• What is being asked
Below are some entries. Repeat exactly the lines from the one with "induction P with" through the one with "simpa using hg", and only those.

• Data to use

theorem pvPaint_pix {S : Int} {g : List (List (Int × Int × Int × Int))} (hg : pvSq S g)
    {x' y' : Int} (hx1 : 0 ≤ x') (hx2 : x' < S) (hy1 : 0 ≤ y') (hy2 : y' < S)
    (p : PvShape × (Int × Int × Int × Int)) (hp : pvShapeOK p.1) :
    pvSq S (pvPaint S g p) ∧
    pvPix (pvPaint S g p) y' x' = if pvCoverS p.1 x' y' then p.2 else pvPix g y' x' := by
  obtain ⟨s, c⟩ := p
  cases s with
  | rect x0 y0 x1 y1 =>
    obtain ⟨h1, h2⟩ := pvFill_pix hg hx1 hx2 hy1 hy2 x0 y0 x1 y1 c
    refine ⟨h1, ?_⟩
    rw [show pvPaint S g (PvShape.rect x0 y0 x1 y1, c) = pvFill S g x0 y0 x1 y1 c from rfl, h2]
    simp [pvCoverS, pvRect]
  | disk cx cy r =>
    obtain ⟨h1, h2⟩ := pvCircle_pix hg hx1 hx2 hy1 hy2 cx cy r hp c
    refine ⟨h1, ?_⟩
    rw [show pvPaint S g (PvShape.disk cx cy r, c) = pvCircle S g cx cy r c from rfl, h2]
    simp [pvCoverS, pvDisk, pow_two]

theorem pvPaintList_pix {S : Int} (P : List (PvShape × (Int × Int × Int × Int)))
    {x' y' : Int} (hx1 : 0 ≤ x') (hx2 : x' < S) (hy1 : 0 ≤ y') (hy2 : y' < S)
    (hP : ∀ p ∈ P, pvShapeOK p.1) :
    ∀ g, pvSq S g → pvSq S (P.foldl (pvPaint S) g) ∧
      pvPix (P.foldl (pvPaint S) g) y' x' =
        (((P.reverse.find? (fun p => pvCoverS p.1 x' y')).map Prod.snd).getD (pvPix g y' x')) := by
  induction P with
  | nil => intro g hg; exact ⟨hg, by simp⟩
  | cons p P ih =>
    intro g hg
    obtain ⟨h1, h2⟩ := pvPaint_pix hg hx1 hx2 hy1 hy2 p (hP p (by simp))
    obtain ⟨h3, h4⟩ := ih (fun q hq => hP q (by simp [hq])) (pvPaint S g p) h1
    refine ⟨h3, ?_⟩
    rw [List.foldl_cons, h4, h2]
    rw [List.reverse_cons, List.find?_append]
    cases hf : P.reverse.find? (fun p => pvCoverS p.1 x' y') with
    | some q => simp
    | none => cases hc : pvCoverS p.1 x' y' <;> simp [hc]

theorem pvFoldl_sq {ι : Type} {S : Int} (L : List ι)
    (F : List (List (Int × Int × Int × Int)) → ι → List (List (Int × Int × Int × Int)))
    (hF : ∀ g i, pvSq S g → pvSq S (F g i)) :
    ∀ g, pvSq S g → pvSq S (L.foldl F g) := by
  induction L with
  | nil => intro g hg; simpa using hg
  | cons i L ih => intro g hg; exact ih (F g i) (hF g i hg)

• Task response
  induction P with
  | nil => intro g hg; exact ⟨hg, by simp⟩
  | cons p P ih =>
    intro g hg
    obtain ⟨h1, h2⟩ := pvPaint_pix hg hx1 hx2 hy1 hy2 p (hP p (by simp))
    obtain ⟨h3, h4⟩ := ih (fun q hq => hP q (by simp [hq])) (pvPaint S g p) h1
    refine ⟨h3, ?_⟩
    rw [List.foldl_cons, h4, h2]
    rw [List.reverse_cons, List.find?_append]
    cases hf : P.reverse.find? (fun p => pvCoverS p.1 x' y') with
    | some q => simp
    | none => cases hc : pvCoverS p.1 x' y' <;> simp [hc]

theorem pvFoldl_sq {ι : Type} {S : Int} (L : List ι)
    (F : List (List (Int × Int × Int × Int)) → ι → List (List (Int × Int × Int × Int)))
    (hF : ∀ g i, pvSq S g → pvSq S (F g i)) :
    ∀ g, pvSq S g → pvSq S (L.foldl F g) := by
  induction L with
  | nil => intro g hg; simpa using hg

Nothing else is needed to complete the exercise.